The most excessive amount of phenolics was found in ethanolic extract of Ov, followed by the methanolic extract of Om (129.25 and 82.60 mg GAE/g, respectively). The lowest TPC was observed in aqueous extract of Tm (24.80 mg/mL). Only in the cases of Ov, Tc and Tm ethanolic and methanolic extracts were significantly different from the aqueous ones (see Table 1).

On the other hand, when the PAC was considered, a different relationship between the extracts was observed i.e. PAC was higher in methanolic extracts compared to the ethanolic ones. Regardless, only in Om ethanolic and aqueous extracts PAC is shown to be significantly different. The highest PAC was observed in Ov methanolic extract, followed by Ov ethanolic extract (96.04 and 74.19 mg CAE/g, respectively). The lowest PAC was found in Tv aqueous extract (6.78 mg CAE/g), while it was not detected in several aqueous and ethanolic extracts at the concentration of 0.1 mg/mL.
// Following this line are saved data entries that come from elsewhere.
-- per-group equivalence: A's gp step (with the caller's parity toggle) matches B's altGroup
theorem pvGroup (g : List Char) (lines : List (List Char)) (mlcom evA evB : Bool)
    (hne : lines ≠ []) (hev : mlcom = false → evA = evB) :
    ∃ L m eA eB,
      gpA g lines ((lines.length : Int) - 1) mlcom evA = (L, (L.length : Int) - 1, m, eA) ∧
      altGroup g lines mlcom evB = (L, m, eB) ∧ (m = false → (!eA) = eB) ∧ L ≠ [] := by
  have hlpos : 0 < lines.length := List.length_pos_iff.mpr hne
  cases mlcom with
  | true =>
    by_cases hj : PySem.Chars.find g [':', '-'] = -1
    · exact ⟨lines, true, !evA, evB,
        gpA_mlcom_stay g lines _ evA hj, altGroup_mlcom_stay g lines evB hj,
        by simp, hne⟩
    · set t := g.drop ((PySem.Chars.find g [':', '-']).toNat + 2) with htdef
      set c := (if PySem.Chars.find t [':', ':'] < 0 then t
        else t.take (PySem.Chars.find t [':', ':']).toNat) with hcdef
      have hA : gpA g lines ((lines.length : Int) - 1) true evA =
          ((scanUnq c lines).1, ((scanUnq c lines).1.length : Int) - 1,
            (scanUnq c lines).2, (scanUnq c lines).2) := by
        rw [gpA_mlcom_close g lines _ evA hj, gpA_cut t lines _, ← hcdef]
        exact pvScanEq c.length c lines le_rfl hne (by rw [hcdef]; exact pvCutNoInfix t)
      have hB : altGroup g lines true evB =
          ((scanUnq c lines).1, (scanUnq c lines).2, true) := by
        rw [altGroup_mlcom_close g lines evB hj, altCore_eq, ← htdef, ← hcdef]
      have hLne : (scanUnq c lines).1 ≠ [] := by
        have := pvScanLen c.length c lines le_rfl
        exact List.length_pos_iff.mp (by omega)
      refine ⟨(scanUnq c lines).1, (scanUnq c lines).2, (scanUnq c lines).2, true,
        hA, hB, ?_, hLne⟩
      intro hm0
      rw [hm0]
      rfl
  | false =>
    have hevAB : evA = evB := hev rfl
    cases hA : evA with
    | true =>
      have hB : evB = true := by rw [← hevAB, hA]
      rw [hB]
      refine ⟨pvAddLast lines ('"' :: g ++ ['"']), false, true, false, ?_, altGroup_even g lines,
        by simp, ?_⟩
      · rw [gpA_even g lines _, pvAddEq lines _ hne]
        have : ((pvAddLast lines ('"' :: g ++ ['"'])).length : Int) - 1 = (lines.length : Int) - 1 := by
          simp
        rw [this]
      · have : 0 < (pvAddLast lines ('"' :: g ++ ['"'])).length := by simp; omega
        exact List.length_pos_iff.mp this
    | false =>
      have hB : evB = false := by rw [← hevAB, hA]
      rw [hB]
      set c := (if PySem.Chars.find g [':', ':'] < 0 then g
        else g.take (PySem.Chars.find g [':', ':']).toNat) with hcdef
      have hAeq : gpA g lines ((lines.length : Int) - 1) false false =
          ((scanUnq c lines).1, ((scanUnq c lines).1.length : Int) - 1,
            (scanUnq c lines).2, (scanUnq c lines).2) := by
        rw [gpA_cut g lines _, ← hcdef]
        exact pvScanEq c.length c lines le_rfl hne (by rw [hcdef]; exact pvCutNoInfix g)
      have hBeq : altGroup g lines false false =
          ((scanUnq c lines).1, (scanUnq c lines).2, true) := by
        rw [altGroup_unq g lines, altCore_eq, ← hcdef]
      have hLne : (scanUnq c lines).1 ≠ [] := by
        have := pvScanLen c.length c lines le_rfl
        exact List.length_pos_iff.mp (by omega)
      refine ⟨(scanUnq c lines).1, (scanUnq c lines).2, (scanUnq c lines).2, true,
        hAeq, hBeq, ?_, hLne⟩
      intro hm0
      rw [hm0]
      rfl

-- per-line equivalence: the inner folds over the quote-groups agree
theorem pvLine (groups : List (List Char)) : ∀ (lines : List (List Char)) (mlcom evA evB : Bool),
    lines ≠ [] → (mlcom = false → evA = evB) →
    ∃ L m eA eB,
      groups.foldl (fun st2 group =>
          ((gpA group st2.1 st2.2.1 st2.2.2.1 st2.2.2.2).1,
            (gpA group st2.1 st2.2.1 st2.2.2.1 st2.2.2.2).2.1,
            (gpA group st2.1 st2.2.1 st2.2.2.1 st2.2.2.2).2.2.1,
            !(gpA group st2.1 st2.2.1 st2.2.2.1 st2.2.2.2).2.2.2))
        (lines, (lines.length : Int) - 1, mlcom, evA) = (L, (L.length : Int) - 1, m, eA) ∧
      groups.foldl (fun st2 g => altGroup g st2.1 st2.2.1 st2.2.2) (lines, mlcom, evB) = (L, m, eB) ∧
      (m = false → eA = eB) ∧ L ≠ [] := by
  induction groups with
  | nil =>
    intro lines mlcom evA evB hne hev
    exact ⟨lines, mlcom, evA, evB, rfl, rfl, hev, hne⟩
  | cons g gs ihg =>
    intro lines mlcom evA evB hne hev
    obtain ⟨L1, m1, eA1, eB1, hA1, hB1, hev1, hne1⟩ := pvGroup g lines mlcom evA evB hne hev
    obtain ⟨L, m, eA, eB, hA, hB, hevf, hnef⟩ := ihg L1 m1 (!eA1) eB1 hne1 hev1
    refine ⟨L, m, eA, eB, ?_, ?_, hevf, hnef⟩
    · rw [List.foldl_cons]
      simpa [hA1] using hA
    · rw [List.foldl_cons]
      simpa [hB1] using hB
Alcoholic extracts at 0.1 and 0.25 mg/mL showed the highest TFC, while aqueous ones had the lowest TPC overall, but with no observed significant differences. Specifically, methanolic and ethanolic extracts of Ov had the highest TFC (22.49 and 19.36 mg QE/g). Once again, the lowest amount of TFC was detected in aqueous extracts of Tm (7.27 mg QE/g).

Regarding FC, higher amount was found in ethanolic extracts compared to the methanolic and aqueous ones, however the observed differences are not considered as statistically significant. Specifically, the highest amounts of FC (7.60 and 7.53 mg QE/g) were detected in ethanolic extracts of Ov and Tm. On the other hand, the lowest amount of FC was detected in aqueous extracts of Om (3.09 mg QE/g).

According to Pearson's correlation analysis (Table 4), all of the tested contents were in strong correlation with each other (correlation coefficient, r, was found to be from 0.69 to 0.89).

Table 4.

Correlation coefficients between the assays used for analyzes of the phytochemical content (TPC, PAC, TFC and FC), RA-rosmarinic acid, CA-caffeic acid, CLA-chlorogenic acid, Q-quercetin, RUT-rutin, NAR-naringin, LG-luteolin-7-O-glucoside and antioxidant activity in vitro (DPPH assay).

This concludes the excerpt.